Recursively reverse a list in place

Question

For the below code, even though reverse(s) returns the reversed string, the string itself is not reversed.

s = ["h", "e", "l", "l", "o"]
def reverse(s):
    if len(s) == 0:
        return
    if len(s) == 1:
        return s;
    temp = s[0]
    s = reverse(s[1:])
    s.append(temp)
    return s

print(reverse(s))
print(s)

Output

['o', 'l', 'l', 'e', 'h'] #reverse(s)
['h', 'e', 'l', 'l', 'o'] #s

As per this, Python: How do I pass a string by reference?. I understand i need to set s= reverse(s) and then the list gets reversed and this works alright.

But why is s getting reversed for this one?

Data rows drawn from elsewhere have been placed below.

-- pv_equiv track=rewrite | github.com/arturyepez10/scripts-thesis | iemocap/format.py | convert_row
-- ===== SOURCE A (Python) =====
-- CLASSIFIER_LABELS = ["joy", "sadness", "trust", "disgust", "fear", "anger", "surprise", "anticipation"]
--
-- def convert_row(row: list[1 | 0]) -> list[1 | 0]:
--   new_row = [0 for _ in range(0, len(CLASSIFIER_LABELS))]
--
--   # We assign it according to the end result assignments we set up as end result
--   assignment_index = []
--
--   for element in row:
--     # Manually go through the labels and parse them to the new emotions/labels
--     # while ignoring the 'neutral state' and 'other' emotions
--     if element == "Happiness":
--       assignment_index.append(0)
--       assignment_index.append(2)
--     elif element == "Anger":
--       assignment_index.append(5)
--     elif element == "Sadness":
--       assignment_index.append(1)
--     elif element == "Frustration":
--       assignment_index.append(5)
--       assignment_index.append(1)
--     elif element == "Excited":
--       assignment_index.append(0)
--       assignment_index.append(7)
--     elif element == "Fear":
--       assignment_index.append(4)
--     elif element == "Surprise":
--       assignment_index.append(6)
--
--   # We assign the new indexes to the new resulting row
--   for new_index in assignment_index:
--     new_row[new_index] = 1
--
--   return new_row
-- ===== SOURCE B (Python) =====
-- CLASSIFIER_LABELS = ["joy", "sadness", "trust", "disgust", "fear", "anger", "surprise", "anticipation"]
--
-- # Transposed "gather" formulation: for each output emotion, the set of input
-- # labels that trigger it (inverse of A's per-label scatter of indices).
-- TRIGGERS = [
--     ("Happiness", "Excited"),      # joy
--     ("Sadness", "Frustration"),    # sadness
--     ("Happiness",),                # trust
--     (),                            # disgust
--     ("Fear",),                     # fear
--     ("Anger", "Frustration"),      # anger
--     ("Surprise",),                 # surprise
--     ("Excited",),                  # anticipation
-- ]
--
-- def convert_row(row):
--   present = set(row)
--   return [1 if any(lbl in present for lbl in t) else 0 for t in TRIGGERS]
-- ===== Notes on version B (the rewrite author's own statement) =====
-- stated objective: alternative
-- what changed: Transposes the computation: instead of scattering indices per input label (if/elif chain building an intermediate assignment_index list then a second assignment loop), B builds the set of labels present once and computes each of the 8 output positions independently as a membership test against that position's trigger-label list (a gather over outputs).
import Mathlib
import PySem

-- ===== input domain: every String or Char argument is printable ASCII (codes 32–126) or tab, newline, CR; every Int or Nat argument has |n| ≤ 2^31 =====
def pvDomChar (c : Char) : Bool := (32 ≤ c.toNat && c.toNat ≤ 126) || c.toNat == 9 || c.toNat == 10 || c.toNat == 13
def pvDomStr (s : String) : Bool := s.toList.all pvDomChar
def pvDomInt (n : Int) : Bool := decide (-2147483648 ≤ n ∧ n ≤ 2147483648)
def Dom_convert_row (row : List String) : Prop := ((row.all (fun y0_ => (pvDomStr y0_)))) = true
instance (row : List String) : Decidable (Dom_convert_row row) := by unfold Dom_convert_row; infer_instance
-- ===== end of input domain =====

-- B transposes A's per-label index scatter into a per-output gather: it builds the set of
-- labels present once and computes each of the 8 positions as a membership test; same value.

-- ===== PORT A =====
def CLASSIFIER_LABELS : List String :=
  ["joy", "sadness", "trust", "disgust", "fear", "anger", "surprise", "anticipation"]

def convert_row (row : List String) : List Int :=
  let new_row : List Int := (List.range CLASSIFIER_LABELS.length).map (fun _ => 0)
  let assignment_index : List Nat :=
    row.foldl (fun acc element =>
      if element == "Happiness" then (acc ++ [0]) ++ [2]
      else if element == "Anger" then acc ++ [5]
      else if element == "Sadness" then acc ++ [1]
      else if element == "Frustration" then (acc ++ [5]) ++ [1]
      else if element == "Excited" then (acc ++ [0]) ++ [7]
      else if element == "Fear" then acc ++ [4]
      else if element == "Surprise" then acc ++ [6]
      else acc) []
  assignment_index.foldl (fun r i => r.set i 1) new_row

-- ===== PORT B =====
-- per-output trigger-label lists (tuples in Source B)
def TRIGGERS : List (List String) :=
  [["Happiness", "Excited"], ["Sadness", "Frustration"], ["Happiness"], [],
   ["Fear"], ["Anger", "Frustration"], ["Surprise"], ["Excited"]]

def convert_row_alt (row : List String) : List Int :=
  let present : PySem.Set String := PySem.Set.ofList row
  TRIGGERS.map (fun t => if t.any (fun lbl => PySem.Set.contains present lbl) then 1 else 0)

-- ===== PRECONDITION & SPEC =====
def Spec_convert_row (row : List String) (out : List Int) : Prop := out = convert_row_alt row
instance (row : List String) (out : List Int) : Decidable (Spec_convert_row row out) := by unfold Spec_convert_row; infer_instance

-- ===== CLAIM (what is proved, stated in full; the proofs are below) =====
def Claim_equal_convert_row : Prop := ∀ (row : List String), Dom_convert_row row → Spec_convert_row row (convert_row row)

-- ===== LEMMAS AND PROOFS =====

/-- The per-label index list A scatters for one row element. -/
def pvIdx (element : String) : List Nat :=
  if element == "Happiness" then [0, 2]
  else if element == "Anger" then [5]
  else if element == "Sadness" then [1]
  else if element == "Frustration" then [5, 1]
  else if element == "Excited" then [0, 7]
  else if element == "Fear" then [4]
  else if element == "Surprise" then [6]
  else []

lemma pvA_fold_eq (row : List String) (acc : List Nat) :
    row.foldl (fun acc element =>
      if element == "Happiness" then (acc ++ [0]) ++ [2]
      else if element == "Anger" then acc ++ [5]
      else if element == "Sadness" then acc ++ [1]
      else if element == "Frustration" then (acc ++ [5]) ++ [1]
      else if element == "Excited" then (acc ++ [0]) ++ [7]
      else if element == "Fear" then acc ++ [4]
      else if element == "Surprise" then acc ++ [6]
      else acc) acc
    = acc ++ row.flatMap pvIdx := by
  induction row generalizing acc with
  | nil => simp
  | cons e rest ih =>
    simp only [List.foldl_cons, List.flatMap_cons]
    rw [ih]
    unfold pvIdx
    split_ifs <;> simp

lemma pv_len_scatter (L : List Nat) (init : List Int) :
    (L.foldl (fun r i => r.set i 1) init).length = init.length := by
  induction L generalizing init with
  | nil => rfl
  | cons i L ih => simp [List.foldl_cons, ih]

lemma pv_getElem_scatter (L : List Nat) (init : List Int) (j : Nat) (hj : j < init.length) :
    (L.foldl (fun r i => r.set i 1) init)[j]'(by rw [pv_len_scatter]; exact hj)
      = if j ∈ L then 1 else init[j] := by
  induction L generalizing init with
  | nil => simp
  | cons i L ih =>
    simp only [List.foldl_cons]
    rw [ih (init.set i 1) (by simpa using hj)]
    by_cases hL : j ∈ L
    · simp [hL]
    · by_cases hij : i = j
      · subst hij; simp [hL]
      · simp [hL, hij, Ne.symm hij]

/-- For any label and any output position, A's scatter hits the position
    exactly when the label is in B's trigger list for that position. -/
lemma pv_hit (e : String) (j : Nat) (hj : j < TRIGGERS.length) :
    j ∈ pvIdx e ↔ e ∈ TRIGGERS[j]'hj := by
  have hj8 : j < 8 := by simpa [TRIGGERS] using hj
  unfold pvIdx TRIGGERS
  split_ifs with h1 h2 h3 h4 h5 h6 h7 <;>
    simp only [beq_iff_eq] at * <;>
    (try subst h1) <;> (try subst h2) <;> (try subst h3) <;> (try subst h4) <;>
    (try subst h5) <;> (try subst h6) <;> (try subst h7) <;>
    interval_cases j <;> simp_all

-- ===== VERDICT (by name: the statement is the Claim_ definition above) =====
theorem convert_row_spec : Claim_equal_convert_row := by
  intro row _
  simp only [Spec_convert_row, convert_row, convert_row_alt]
  rw [pvA_fold_eq, List.nil_append]
  apply List.ext_getElem
  · simp [pv_len_scatter, CLASSIFIER_LABELS, TRIGGERS]
  · intro j hj hj'
    have hjT : j < TRIGGERS.length := by simpa using hj'
    have hjI : j < ((List.range CLASSIFIER_LABELS.length).map (fun _ => (0 : Int))).length := by
      simp [CLASSIFIER_LABELS, TRIGGERS] at hjT ⊢; omega
    have key : (j ∈ List.flatMap pvIdx row) ↔
        ((TRIGGERS[j]'hjT).any (fun lbl => (PySem.Set.ofList row).contains lbl) = true) := by
      rw [List.mem_flatMap, List.any_eq_true]
      constructor
      · rintro ⟨e, he, hje⟩
        exact ⟨e, (pv_hit e j hjT).mp hje, by simp [PySem.Set.contains, PySem.Set.mem_ofList, he]⟩
      · rintro ⟨lbl, hl, hc⟩
        exact ⟨lbl, by simpa [PySem.Set.contains, PySem.Set.mem_ofList] using hc,
          (pv_hit lbl j hjT).mpr hl⟩
    rw [pv_getElem_scatter _ _ j hjI]
    simp only [List.getElem_map]
    simp only [key]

s = ["h", "e", "l", "l", "o"]
def reverse(s, index):
    if index >= len(s) or len(s) == 0:
        return
    reverse(s, index + 1)
    s.insert((len(s) - 1 - index), s.pop())


reverse(s, 0)
print(s)

Output

['o', 'l', 'l', 'e', 'h']

While debugging I have found out that for the first piece of code when the handle comes back to the print statement, s becomes the original list, but for the second piece of code, s remains reversed. I am not sure what is happening here Any help is appreciated!

Answer 1

The first method never changes the original s argument, as it slices it (using s[0] and s[1:]), thus making copies (and when you're calling s.append(temp), s is already a copy)

The second method keeps changing the original s argument (with s.pop() and s.insert())

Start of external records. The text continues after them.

-- pv_equiv track=rewrite | github.com/MrBrantCode/unitest_baseline | mut_generate/mist_train_cf/cf_53332/solution.py | findSecondThirdMin
-- ===== SOURCE A (Python) =====
-- def findSecondThirdMin(arr):
--     unique_nums = list(set(arr)) # Removing duplicate values
--     first_min, second_min, third_min = float('inf'), float('inf'), float('inf')
--
--     for num in unique_nums:
--         if num <= first_min:
--             third_min = second_min
--             second_min = first_min
--             first_min = num
--         elif num <= second_min:
--             third_min = second_min
--             second_min = num
--         elif num <= third_min:
--             third_min = num
--
--     if second_min == float('inf') or third_min == float('inf'):
--         return None
--
--     return [second_min, third_min]
-- ===== SOURCE B (Python) =====
-- def findSecondThirdMin(arr):
--     s = sorted(set(arr))
--     if len(s) < 3:
--         return None
--     return [s[1], s[2]]
-- ===== Notes on version B (the rewrite author's own statement) =====
-- stated objective: simpler
-- what changed: Replaces A's single-pass three-way minimum tracking with inf sentinels by sorting the distinct values and indexing the second and third elements.
import Mathlib
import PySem

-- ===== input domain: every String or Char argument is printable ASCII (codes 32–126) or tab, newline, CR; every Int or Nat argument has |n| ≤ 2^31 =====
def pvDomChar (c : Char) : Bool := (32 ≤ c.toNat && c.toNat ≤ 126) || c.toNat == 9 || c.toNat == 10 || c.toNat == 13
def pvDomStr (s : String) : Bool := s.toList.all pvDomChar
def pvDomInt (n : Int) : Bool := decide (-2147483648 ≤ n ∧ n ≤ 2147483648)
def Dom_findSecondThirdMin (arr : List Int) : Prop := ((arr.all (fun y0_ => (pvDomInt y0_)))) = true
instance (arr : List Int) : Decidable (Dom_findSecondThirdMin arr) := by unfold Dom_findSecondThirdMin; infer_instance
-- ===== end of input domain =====

-- B replaces A's single-pass three-minimum tracking (with inf sentinels) by sorting the
-- distinct values and indexing the second and third elements; objective: simpler.


-- ===== PORT A =====
-- float('inf') sentinel ported as `none` (Option Int); `num <= m` with m possibly inf:
def pvLeInf (num : Int) (m : Option Int) : Bool :=
  match m with
  | none => true          -- num <= inf is always true
  | some v => num ≤ v

-- one iteration of A's for-loop over (first_min, second_min, third_min)
def pvStep (st : Option Int × Option Int × Option Int) (num : Int) :
    Option Int × Option Int × Option Int :=
  let (f, s, t) := st
  if pvLeInf num f then (some num, f, s)
  else if pvLeInf num s then (f, some num, s)
  else if pvLeInf num t then (f, s, some num)
  else (f, s, t)

def findSecondThirdMin (arr : List Int) : Option (List Int) :=
  let uniqueNums := PySem.Set.ofList arr      -- list(set(arr))
  let st := uniqueNums.foldl pvStep (none, none, none)
  match st with
  | (_, some s, some t) => some [s, t]
  | _ => none                                  -- second_min or third_min still inf

-- ===== PORT B =====
def findSecondThirdMin_alt (arr : List Int) : Option (List Int) :=
  let s := PySem.List.sorted (PySem.Set.ofList arr) (fun x => x) false   -- sorted(set(arr))
  match s with
  | _ :: b :: c :: _ => some [b, c]            -- len(s) >= 3: [s[1], s[2]]
  | _ => none                                  -- len(s) < 3

-- ===== PRECONDITION & SPEC =====
def Spec_findSecondThirdMin (arr : List Int) (out : Option (List Int)) : Prop := out = findSecondThirdMin_alt arr
instance (arr : List Int) (out : Option (List Int)) : Decidable (Spec_findSecondThirdMin arr out) := by unfold Spec_findSecondThirdMin; infer_instance

-- ===== CLAIM (what is proved, stated in full; the proofs are below) =====
def Claim_equal_findSecondThirdMin : Prop := ∀ (arr : List Int), Dom_findSecondThirdMin arr → Spec_findSecondThirdMin arr (findSecondThirdMin arr)

-- ===== LEMMAS AND PROOFS =====

-- first three elements (as options) of a list
def pvTop3 (l : List Int) : Option Int × Option Int × Option Int := (l[0]?, l[1]?, l[2]?)

-- ordered insertion into a sorted list
def pvIns (x : Int) (l : List Int) : List Int :=
  match l with
  | [] => [x]
  | a :: t => if x ≤ a then x :: a :: t else a :: pvIns x t

lemma pvIns_perm (x : Int) (l : List Int) : (pvIns x l).Perm (x :: l) := by
  induction l with
  | nil => simp [pvIns]
  | cons a t ih =>
    simp only [pvIns]
    split_ifs with h
    · exact List.Perm.refl _
    · exact (ih.cons a).trans (List.Perm.swap x a t)

lemma pvIns_pairwise (x : Int) (l : List Int) (hl : l.Pairwise (· < ·)) (hx : x ∉ l) :
    (pvIns x l).Pairwise (· < ·) := by
  induction l with
  | nil => simp [pvIns]
  | cons a t ih =>
    simp only [pvIns]
    rcases List.pairwise_cons.mp hl with ⟨ha, ht⟩
    have hxa : x ≠ a := by intro h; exact hx (h ▸ List.mem_cons_self ..)
    have hxt : x ∉ t := fun h => hx (List.mem_cons_of_mem _ h)
    split_ifs with h
    · exact List.pairwise_cons.mpr ⟨by
        intro y hy
        rcases List.mem_cons.mp hy with rfl | hy
        · exact lt_of_le_of_ne h hxa
        · exact lt_of_le_of_lt (le_of_lt (lt_of_le_of_ne h hxa)) (ha y hy), hl⟩
    · refine List.pairwise_cons.mpr ⟨?_, ih ht hxt⟩
      intro y hy
      have := (pvIns_perm x t).mem_iff.mp hy
      rcases List.mem_cons.mp this with rfl | hy'
      · omega
      · exact ha y hy'

-- A's loop step equals: top-3 of the list with x inserted in order
lemma pvStep_top3 (x : Int) (s : List Int) (hs : s.Pairwise (· < ·)) (hx : x ∉ s) :
    pvStep (pvTop3 s) x = pvTop3 (pvIns x s) := by
  rcases s with _ | ⟨a, _ | ⟨b, _ | ⟨c, rest⟩⟩⟩ <;>
    simp only [List.mem_cons, not_or, List.not_mem_nil, List.pairwise_cons] at hs hx <;>
    simp only [pvTop3, pvStep, pvIns, pvLeInf] <;> split_ifs <;>
    first
      | rfl
      | simp_all

-- sorted (p ++ [x]) = ordered insertion of x into sorted p, for x ∉ p
lemma sorted_append_singleton (p : List Int) (x : Int) (hnp : p.Nodup) (hx : x ∉ p) :
    PySem.List.sorted (p ++ [x]) (fun y => y) false
      = pvIns x (PySem.List.sorted p (fun y => y) false) := by
  set s := PySem.List.sorted p (fun y => y) false with hsdef
  have hperm : s.Perm p := PySem.List.sorted_perm ..
  have hpw : s.Pairwise (· ≤ ·) := by
    have := PySem.List.sorted_pairwise (xs := p) (key := fun y => y)
    simpa using this
  have hnd : s.Nodup := hperm.nodup_iff.mpr hnp
  have hxs : x ∉ s := fun h => hx (hperm.mem_iff.mp h)
  have hne : s.Pairwise (· ≠ ·) := hnd
  have hlt : s.Pairwise (· < ·) := (hpw.and hne).imp (fun h => lt_of_le_of_ne h.1 h.2)
  refine PySem.List.sorted_eq_of_perm_of_pairwise_lt (p ++ [x]) (pvIns x s) (fun y => y) ?_ ?_
  · exact (pvIns_perm x s).trans ((hperm.cons x).trans (List.perm_append_singleton x p).symm)
  · simpa using pvIns_pairwise x s hlt hxs

-- A's fold over a duplicate-free list computes the first three elements of its sorted order
lemma fold_eq_top3 (u : List Int) (hu : u.Nodup) :
    u.foldl pvStep (none, none, none) = pvTop3 (PySem.List.sorted u (fun y => y) false) := by
  induction u using List.reverseRecOn with
  | nil => simp [pvTop3, PySem.List.sorted]
  | append_singleton p x ih =>
    obtain ⟨hnp, -, hdisj⟩ := List.nodup_append.mp hu
    have hx : x ∉ p := fun h => hdisj x h x (by simp) rfl
    rw [List.foldl_append, List.foldl_cons, List.foldl_nil, ih hnp,
        sorted_append_singleton p x hnp hx]
    have hperm : (PySem.List.sorted p (fun y => y) false).Perm p := PySem.List.sorted_perm ..
    have hpw : (PySem.List.sorted p (fun y => y) false).Pairwise (· ≤ ·) := by
      have := PySem.List.sorted_pairwise (xs := p) (key := fun y => y); simpa using this
    have hnd : (PySem.List.sorted p (fun y => y) false).Nodup := hperm.nodup_iff.mpr hnp
    have hne : (PySem.List.sorted p (fun y => y) false).Pairwise (· ≠ ·) := hnd
    have hlt : (PySem.List.sorted p (fun y => y) false).Pairwise (· < ·) :=
      (hpw.and hne).imp (fun h => lt_of_le_of_ne h.1 h.2)
    exact pvStep_top3 x _ hlt (fun h => hx (hperm.mem_iff.mp h))

-- ===== VERDICT (by name: the statement is the Claim_ definition above) =====
theorem findSecondThirdMin_spec : Claim_equal_findSecondThirdMin := by
  intro arr _
  unfold Spec_findSecondThirdMin findSecondThirdMin findSecondThirdMin_alt
  have hnd : (PySem.Set.ofList arr : List Int).Nodup := PySem.Set.nodup_ofList arr
  simp only [fold_eq_top3 _ hnd]
  generalize PySem.List.sorted (PySem.Set.ofList arr) (fun y => y) false = s
  rcases s with _ | ⟨a, _ | ⟨b, _ | ⟨c, r⟩⟩⟩ <;> simp [pvTop3]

If you want to avoid that the second method changes the original argument, create a wrapper method that creates a copy beforehand (which also avoids showing the auxiliary index argument)

def reverse(s):
    def internal_reverse(s, index):
        if index >= len(s) or len(s) == 0:
            return
        internal_reverse(s, index + 1)
        s.insert((len(s) - 1 - index), s.pop())

    s2 = s[:] # s[:] is a way to copy the input
    internal_reverse(s2, 0)  
    return s2